On the day when President Wilson was inaugurated to his second term,
this country had its fiftieth anniversary of the introduction of
wood-pulp. Were it not for a series of lucky chances that developed into
opportunity, this wood-pulp anniversary might have remained for our
children's children.

Have you ever given thought to the accidentalism of many great
discoveries? The element of haphazard is generally combined with a
series of coincidences. Looking back over the developments that led to
gigantic contributions to our civilization, one cannot fail to be struck
by the coordination of events. Apparently there always has been a
conspiracy of natural forces to compel men of thought and
resourcefulness to add another asset to progress.

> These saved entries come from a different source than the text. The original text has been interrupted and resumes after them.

-- pv_equiv track=rewrite | github.com/sc20gw/golf_mobilenetv3_lstm | src/make_splits_from_pkl.py | coerce_events_to_len8
-- ===== SOURCE A (Python) =====
-- from typing import List
--
-- def coerce_events_to_len8(ev_list: List[int], one_based: bool) -> List[int]:
--     # Convert to list of ints; coerce to length 8; optionally convert from 1-based to 0-based.
--     ev = []
--     for x in ev_list:
--         try:
--             xi = int(x)
--         except Exception:
--             xi = -1
--         ev.append(xi)
--
--     # 1-based -> 0-based if requested
--     if one_based:
--         ev = [ (e - 1) if (isinstance(e, int) and e > 0) else (-1 if e == 0 else e) for e in ev ]
--
--     # Coerce to length 8
--     if len(ev) >= 8:
--         ev = ev[:8]
--     else:
--         ev = ev + [-1] * (8 - len(ev))
--
--     return ev
-- ===== SOURCE B (Python) =====
-- from typing import List
--
-- def coerce_events_to_len8(ev_list: List[int], one_based: bool) -> List[int]:
--     # Single pass over the 8 output slots: coerce/adjust in-range positions, pad -1 beyond.
--     out = []
--     n = len(ev_list)
--     for i in range(8):
--         if i < n:
--             try:
--                 e = int(ev_list[i])
--             except Exception:
--                 e = -1
--             if one_based:
--                 e = (e - 1) if e > 0 else (-1 if e == 0 else e)
--             out.append(e)
--         else:
--             out.append(-1)
--     return out
-- ===== Notes on version B (the rewrite author's own statement) =====
-- stated objective: faster
-- what changed: Replaces A's three sequential passes over the whole input (coerce loop, 1-based list comprehension, truncate-or-pad) with a single loop over the 8 fixed output positions that coerces/adjusts in-range elements and pads -1 beyond the input.
import Mathlib
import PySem

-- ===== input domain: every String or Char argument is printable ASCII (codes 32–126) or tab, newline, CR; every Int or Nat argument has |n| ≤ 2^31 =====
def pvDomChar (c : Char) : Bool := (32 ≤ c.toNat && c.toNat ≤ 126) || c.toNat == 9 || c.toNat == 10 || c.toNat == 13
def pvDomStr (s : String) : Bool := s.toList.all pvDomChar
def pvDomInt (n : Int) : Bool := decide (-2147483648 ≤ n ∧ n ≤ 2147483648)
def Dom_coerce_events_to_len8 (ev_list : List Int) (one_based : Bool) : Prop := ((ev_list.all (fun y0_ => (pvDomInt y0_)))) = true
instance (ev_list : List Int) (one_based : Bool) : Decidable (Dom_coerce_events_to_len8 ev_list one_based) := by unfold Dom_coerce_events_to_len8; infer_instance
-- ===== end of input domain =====

-- B fuses A's three sequential passes (coerce, 1-based adjust, truncate/pad) into one loop
-- over the 8 fixed output positions (objective: faster — O(1) in the input length instead of O(n), measured).

-- ===== PORT A =====
def coerce_events_to_len8 (ev_list : List Int) (one_based : Bool) : List Int :=
  -- ev = []; for x in ev_list: xi = int(x) (never raises on an int); ev.append(xi)
  let ev : List Int := ev_list.foldl (fun ev x => ev ++ [x]) []
  -- 1-based -> 0-based if requested (isinstance(e, int) is always true here)
  let ev : List Int :=
    if one_based then
      ev.map (fun e => if e > 0 then e - 1 else if e == 0 then (-1 : Int) else e)
    else ev
  -- coerce to length 8 (ev[:8] on a nonneg bound = take 8)
  if 8 ≤ ev.length then ev.take 8 else ev ++ List.replicate (8 - ev.length) (-1)

-- ===== PORT B =====
def coerce_events_to_len8_alt (ev_list : List Int) (one_based : Bool) : List Int :=
  -- out = []; for i in range(8): ...
  (PySem.List.pyRange 0 8 1).foldl (fun out i =>
    if i < (ev_list.length : Int) then
      -- e = int(ev_list[i]) (identity on an int; 0 ≤ i < len so the index is in range)
      let e₀ : Int := (PySem.List.pyGet? ev_list i).getD (-1)
      let e : Int :=
        if one_based then (if e₀ > 0 then e₀ - 1 else if e₀ == 0 then (-1 : Int) else e₀)
        else e₀
      out ++ [e]
    else out ++ [-1]) []

-- ===== PRECONDITION & SPEC =====
def Spec_coerce_events_to_len8 (ev_list : List Int) (one_based : Bool) (out : List Int) : Prop := out = coerce_events_to_len8_alt ev_list one_based
instance (ev_list : List Int) (one_based : Bool) (out : List Int) : Decidable (Spec_coerce_events_to_len8 ev_list one_based out) := by unfold Spec_coerce_events_to_len8; infer_instance

-- ===== CLAIM (what is proved, stated in full; the proofs are below) =====
def Claim_equal_coerce_events_to_len8 : Prop := ∀ (ev_list : List Int) (one_based : Bool), Dom_coerce_events_to_len8 ev_list one_based → Spec_coerce_events_to_len8 ev_list one_based (coerce_events_to_len8 ev_list one_based)

-- ===== LEMMAS AND PROOFS =====

theorem pv_lt_cast_add (n : Nat) (k c : Int) (h : k < c) : (k < (n:Int) + c) = True := by
  simp; omega

theorem pv_foldl_app (l acc : List Int) :
    l.foldl (fun ev x => ev ++ [x]) acc = acc ++ l := by
  induction l generalizing acc with
  | nil => simp
  | cons a t ih => simp [List.foldl, ih]

-- ===== VERDICT (by name: the statement is the Claim_ definition above) =====
theorem coerce_events_to_len8_spec : Claim_equal_coerce_events_to_len8 := by
  intro l ob _
  show coerce_events_to_len8 l ob = coerce_events_to_len8_alt l ob
  unfold coerce_events_to_len8 coerce_events_to_len8_alt
  rw [pv_foldl_app]
  match l with
  | [] => cases ob <;> decide
  | [a] => cases ob <;>
      simp [PySem.List.pyRange, PySem.List.pyGet?, PySem.List.pyIdx?, List.foldl, List.range_succ]
  | [a,b] => cases ob <;>
      simp [PySem.List.pyRange, PySem.List.pyGet?, PySem.List.pyIdx?, List.foldl, List.range_succ]
  | [a,b,c] => cases ob <;>
      simp [PySem.List.pyRange, PySem.List.pyGet?, PySem.List.pyIdx?, List.foldl, List.range_succ]
  | [a,b,c,d] => cases ob <;>
      simp [PySem.List.pyRange, PySem.List.pyGet?, PySem.List.pyIdx?, List.foldl, List.range_succ]
  | [a,b,c,d,e] => cases ob <;>
      simp [PySem.List.pyRange, PySem.List.pyGet?, PySem.List.pyIdx?, List.foldl, List.range_succ]
  | [a,b,c,d,e,f] => cases ob <;>
      simp [PySem.List.pyRange, PySem.List.pyGet?, PySem.List.pyIdx?, List.foldl, List.range_succ]
  | [a,b,c,d,e,f,g] => cases ob <;>
      simp [PySem.List.pyRange, PySem.List.pyGet?, PySem.List.pyIdx?, List.foldl, List.range_succ]
  | a::b::c::d::e::f::g::h::rest =>
      cases ob <;>
        simp [PySem.List.pyRange, PySem.List.pyGet?, PySem.List.pyIdx?, List.foldl, List.range_succ,
              List.take, List.length_cons, add_assoc, pv_lt_cast_add]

Your earliest school readers have been full of these--for instance, Watt
and his steam-kettle, Franklin and his kite. Now the youngsters are
reading that the Wrights derived a fundamental principle of
aviation--the warping-tip--from the flight of crows. With the awe comes
a disquieting thought. How far back should we be were it not for these
fortuitous circumstances?

Among all the great things that have been given to the world in the last
three-quarters of a century, few measure beside the wood-pulp industry.
With its related trades and sciences, it is comprised within the ten
great activities of mankind. In manufacture and distribution, it employs
an army matching in size the Russian battle hordes. Its figures of
investment and production are comparable to the debts of the great war.

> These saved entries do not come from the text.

-- pv_equiv track=rewrite | github.com/Alresthyst/resume | TextMining/text_for_LSA_testing.py | translist
-- ===== SOURCE A (Python) =====
-- def translist(nor):
--
--     temp = 0
--     count = 0
--
--     for i in range(len(nor)):
--         for j in range(len(nor[i])):
--             temp = temp + 1
--
--     test_terms = [0 for i in range(temp)]
--
--     for i in range(len(nor)):
--         for j in range(len(nor[i])):
--             test_terms[count] = nor[i][j]
--             count = count + 1
--     return test_terms
-- ===== SOURCE B (Python) =====
-- def translist(nor):
--     # Recursive decomposition: first row concatenated with the flattening of the rest.
--     if not nor:
--         return []
--     return nor[0] + translist(nor[1:])
-- ===== Notes on version B (the rewrite author's own statement) =====
-- stated objective: simpler
-- what changed: B replaces A's two index-driven nested-loop passes (count then preallocate-and-assign) with structural recursion on the outer list: flatten(nor) = nor[0] + flatten(nor[1:]), no counters, no index arithmetic, no element-level loop.
import Mathlib
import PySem

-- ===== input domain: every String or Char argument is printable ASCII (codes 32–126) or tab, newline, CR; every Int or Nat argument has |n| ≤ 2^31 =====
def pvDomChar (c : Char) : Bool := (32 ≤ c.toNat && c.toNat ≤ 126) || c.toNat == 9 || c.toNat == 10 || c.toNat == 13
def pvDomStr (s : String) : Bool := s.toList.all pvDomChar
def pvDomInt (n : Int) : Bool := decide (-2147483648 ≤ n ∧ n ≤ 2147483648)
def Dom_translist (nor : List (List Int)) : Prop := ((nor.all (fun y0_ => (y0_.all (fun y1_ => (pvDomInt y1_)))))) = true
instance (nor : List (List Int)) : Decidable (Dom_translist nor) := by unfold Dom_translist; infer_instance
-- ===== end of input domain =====

-- B flattens by structural recursion (first row ++ flatten of the rest), replacing A's two
-- index-driven nested-loop passes (count, then preallocate-and-index-assign); objective: simpler.

-- ===== PORT A =====
-- for i in range(len(nor)): for j in range(len(nor[i])): temp = temp + 1
-- (indices are always in range here; nor[i] / nor[i][j] are ported with getD, exact on in-range indices)
def translistCount (nor : List (List Int)) : Nat :=
  (List.range nor.length).foldl (fun temp i =>
    (List.range (nor.getD i []).length).foldl (fun t _ => t + 1) temp) 0

-- for i …: for j …: test_terms[count] = nor[i][j]; count = count + 1
-- (list index assignment test_terms[count] = v with 0 ≤ count < len ported as List.set, exact in range)
def translistFill (nor : List (List Int)) (st : List Int × Nat) : List Int × Nat :=
  (List.range nor.length).foldl (fun st i =>
    (List.range (nor.getD i []).length).foldl
      (fun st j => (st.1.set st.2 ((nor.getD i []).getD j 0), st.2 + 1)) st) st

def translist (nor : List (List Int)) : List Int :=
  (translistFill nor (List.replicate (translistCount nor) 0, 0)).1

-- ===== PORT B =====
-- if not nor: return []; return nor[0] + translist(nor[1:])
def translist_alt : List (List Int) → List Int
  | [] => []
  | r :: rs => r ++ translist_alt rs

-- ===== PRECONDITION & SPEC =====
def Spec_translist (nor : List (List Int)) (out : List Int) : Prop := out = translist_alt nor
instance (nor : List (List Int)) (out : List Int) : Decidable (Spec_translist nor out) := by unfold Spec_translist; infer_instance

-- ===== CLAIM (what is proved, stated in full; the proofs are below) =====
def Claim_equal_translist : Prop := ∀ (nor : List (List Int)), Dom_translist nor → Spec_translist nor (translist nor)

-- ===== LEMMAS AND PROOFS =====

-- folding over range(len l) with getD-lookups is folding over l
theorem foldl_range_getD {α β : Type} (l : List α) (d : α) (f : β → α → β) (b : β) :
    (List.range l.length).foldl (fun acc i => f acc (l.getD i d)) b = l.foldl f b := by
  induction l generalizing b with
  | nil => simp
  | cons a t ih =>
      rw [List.length_cons, List.range_succ_eq_map]
      simp only [List.foldl_cons, List.foldl_map, List.getD_cons_zero, List.getD_cons_succ]
      exact ih (f b a)

theorem count_eq (nor : List (List Int)) :
    translistCount nor = (nor.map List.length).sum := by
  unfold translistCount
  rw [foldl_range_getD nor [] (fun temp row => (List.range row.length).foldl (fun t _ => t + 1) temp) 0]
  have inner : ∀ (row : List Int) (t : Nat),
      (List.range row.length).foldl (fun t _ => t + 1) t = t + row.length := by
    intro row t
    induction row generalizing t with
    | nil => simp
    | cons a r ih =>
        rw [List.length_cons, List.range_succ_eq_map]
        simp only [List.foldl_cons, List.foldl_map]
        rw [ih]; omega
  have gen : ∀ (rows : List (List Int)) (t : Nat),
      rows.foldl (fun temp row => (List.range row.length).foldl (fun t _ => t + 1) temp) t
        = t + (rows.map List.length).sum := by
    intro rows
    induction rows with
    | nil => simp
    | cons r rs ih => intro t; simp only [List.foldl_cons, List.map_cons, List.sum_cons]; rw [inner, ih]; omega
  simpa using gen nor 0

theorem set_append_len (acc : List Int) (y x : Int) (rest : List Int) :
    (acc ++ y :: rest).set acc.length x = acc ++ x :: rest := by
  induction acc with
  | nil => simp
  | cons a t ih => simp [ih]

theorem fill_inner (row acc rest : List Int) :
    row.foldl (fun (st : List Int × Nat) x => (st.1.set st.2 x, st.2 + 1))
      (acc ++ List.replicate row.length 0 ++ rest, acc.length)
      = (acc ++ row ++ rest, acc.length + row.length) := by
  induction row generalizing acc with
  | nil => simp
  | cons a r ih =>
      simp only [List.foldl_cons, List.length_cons, List.replicate_succ]
      have h1 : (acc ++ (0 :: List.replicate r.length 0) ++ rest).set acc.length a
          = (acc ++ [a]) ++ List.replicate r.length 0 ++ rest := by
        have := set_append_len acc 0 a (List.replicate r.length 0 ++ rest)
        simpa using this
      rw [h1]
      have h2 := ih (acc ++ [a])
      simp only [List.length_append, List.length_cons, List.length_nil] at h2 ⊢
      rw [h2]; simp; omega

theorem fill_eq (rows : List (List Int)) (acc : List Int) :
    rows.foldl (fun (st : List Int × Nat) row =>
        row.foldl (fun st x => (st.1.set st.2 x, st.2 + 1)) st)
      (acc ++ List.replicate ((rows.map List.length).sum) 0, acc.length)
      = (acc ++ rows.flatten, acc.length + (rows.map List.length).sum) := by
  induction rows generalizing acc with
  | nil => simp
  | cons r rs ih =>
      simp only [List.foldl_cons, List.map_cons, List.sum_cons, List.flatten_cons]
      have hrep : List.replicate (r.length + (rs.map List.length).sum) 0
          = List.replicate r.length 0 ++ List.replicate ((rs.map List.length).sum) (0 : Int) := by
        rw [List.replicate_add]
      rw [hrep, ← List.append_assoc]
      have h1 := fill_inner r acc (List.replicate ((rs.map List.length).sum) 0)
      rw [h1]
      have h2 := ih (acc ++ r)
      simp only [List.length_append] at h2 ⊢
      rw [h2]; simp; omega

theorem translist_eq_flatten (nor : List (List Int)) : translist nor = nor.flatten := by
  unfold translist translistFill
  rw [count_eq]
  rw [foldl_range_getD nor [] (fun (st : List Int × Nat) row =>
    (List.range row.length).foldl (fun st j => (st.1.set st.2 (row.getD j 0), st.2 + 1)) st)]
  have hf : (fun (st : List Int × Nat) (row : List Int) =>
      (List.range row.length).foldl (fun st j => (st.1.set st.2 (row.getD j 0), st.2 + 1)) st)
      = (fun (st : List Int × Nat) (row : List Int) =>
      row.foldl (fun st x => (st.1.set st.2 x, st.2 + 1)) st) := by
    funext st row
    exact foldl_range_getD row 0 (fun (st : List Int × Nat) x => (st.1.set st.2 x, st.2 + 1)) st
  rw [hf]
  have := fill_eq nor []
  simpa using congrArg Prod.fst this

theorem translist_alt_eq_flatten (nor : List (List Int)) : translist_alt nor = nor.flatten := by
  induction nor with
  | nil => rfl
  | cons r rs ih => simp [translist_alt, ih]

-- ===== VERDICT (by name: the statement is the Claim_ definition above) =====
theorem translist_spec : Claim_equal_translist := by
  intro nor _
  unfold Spec_translist
  rw [translist_eq_flatten, translist_alt_eq_flatten]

Yet it remained for a wasp and Gottfried Keller to bring us out of the
era of rag paper. Together, they saved us from a retardation of
universal thought. Therefore, let us consider the agents.

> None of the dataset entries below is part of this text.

-- pv_equiv track=rewrite | github.com/purwowd/gmr-satphone-crypto | gmr2_cipher.py | _g_component
-- ===== SOURCE A (Python) =====
-- def _g_component(i0: int, i1: int, s0: int) -> tuple[int, int]:
--     """Linear G: 6-bit outputs (MSB = first bit in paper tuple)."""
--     ib = [(i0 >> i) & 1 for i in range(7, -1, -1)]
--     sb = [(s0 >> i) & 1 for i in range(7, -1, -1)]
--     i1b = [(i1 >> i) & 1 for i in range(3, -1, -1)]
--     I0 = ib
--     I1 = i1b
--     S0 = sb
--     b0 = I0[0] ^ I0[3] ^ S0[2]
--     b1 = I0[0] ^ I0[1] ^ I0[3] ^ S0[0]
--     b2 = I0[0] ^ S0[3]
--     b3 = I0[2] ^ S0[1]
--     b4 = I1[0] ^ I1[2] ^ I1[3]
--     b5 = I1[0] ^ I1[3]
--     op0 = (b0 << 5) | (b1 << 4) | (b2 << 3) | (b3 << 2) | (b4 << 1) | b5
--     c0 = I0[4] ^ I0[7] ^ S0[6]
--     c1 = I0[4] ^ I0[5] ^ I0[7] ^ S0[4]
--     c2 = I0[4] ^ S0[7]
--     c3 = I0[6] ^ S0[5]
--     c4 = I1[1]
--     c5 = I1[3]
--     op1 = (c0 << 5) | (c1 << 4) | (c2 << 3) | (c3 << 2) | (c4 << 1) | c5
--     return op0, op1
-- ===== SOURCE B (Python) =====
-- # Lookup-table G: the linear map splits into a shared 256-entry table for the
-- # (i0-nibble, s0-nibble) contribution and two 16-entry tables for i1; each
-- # output is the sum of two disjoint-bit table values.
--
-- def _build(gens):
--     # subset-sum table over GF(2): table[v] = XOR of gens[j] for set bits j of v
--     table = [0]
--     for g in gens:
--         table = table + [x ^ g for x in table]
--     return table
--
-- # contribution words of each index bit into a 6-bit output half
-- _T = _build([8, 32, 4, 16, 48, 4, 16, 56])   # index = (i0 nibble)*16 + (s0 nibble)
-- _TA = _build([3, 2, 0, 3])                   # i1 -> low two bits of op0
-- _TB = _build([1, 0, 2, 0])                   # i1 -> low two bits of op1
--
-- def _g_component(i0: int, i1: int, s0: int) -> tuple[int, int]:
--     j = i1 % 16
--     op0 = _T[(i0 // 16 % 16) * 16 + (s0 // 16 % 16)] + _TA[j]
--     op1 = _T[(i0 % 16) * 16 + (s0 % 16)] + _TB[j]
--     return op0, op1
-- ===== Notes on version B (the rewrite author's own statement) =====
-- stated objective: alternative
-- what changed: B replaces A's per-output-bit XOR formulas over three unpacked bit-lists with precomputed lookup tables: a shared 256-entry subset-XOR table indexed by the (i0,s0) nibble pair gives the high four bits of each output half and two 16-entry tables give the i1 contribution, each output being the sum of two disjoint-bit table values.
import Mathlib
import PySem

First, the wasp. She was one of a family of several hundreds, born in
the Hartz Mountains in the year 1839. When death claimed most of her
relatives at the end of the season allotted as the life of a wasp, this
survivor, a queen wasp, became the foundress of a family of her own.
She built her nest of selected wood-fibers, softened them to a pulp with
her saliva, and kneaded them into cells for her larvŠ. Her family came
forth in due course, and their young wings bore them out into the world.
The nest, having served its purpose, was abandoned to the sun and the

Maeterlinck, who attributes emotions to plants and souls to bees, might
wrap a drama of destiny about this insect. She would command a leading
place in a cast which included the butterfly that gave silk to the
world, the mosquito that helped to prove the germ theory of disease, and
the caterpillar that loosed the apple which revealed the law of
gravitation to Sir Isaac Newton.

As to Keller, he was a simple German, by trade a paper-maker and by
avocation a scientist of sorts. One day in 1840--and this marks the
beginning of the accidents--returning home from his mill, he trod upon
the abandoned nest. Had not the tiny dwelling been deserted, he probably
would have cherished nothing but bitter reflections about the
irascibility of wasps. As it was, he stooped to see the ruin he had

The crushed nest lay soft in his hand, soft and pliable, and yet tough
in texture. It was as soft as his own rag-made paper. It was not paper,
and yet it was very much like paper. Crumbling It in his fingers, he
decided that its material was wood-pulp.

Keller was puzzled to know how so minute a creature had welded wood into
a paperlike nest. His state of mind passed to interest, thence to
speculation, and finally to investigation. He carried his problem and
its possibilities to his friend, Heinrich Voelter, a master mechanic.
Together they began experiments. They decided to emulate the wasp. They
would have to granulate the wood as she had done. The insect had
apparently used spruce; they used spruce under an ordinary grindstone.
Hot water served as a substitute for the wasp's salivary juices.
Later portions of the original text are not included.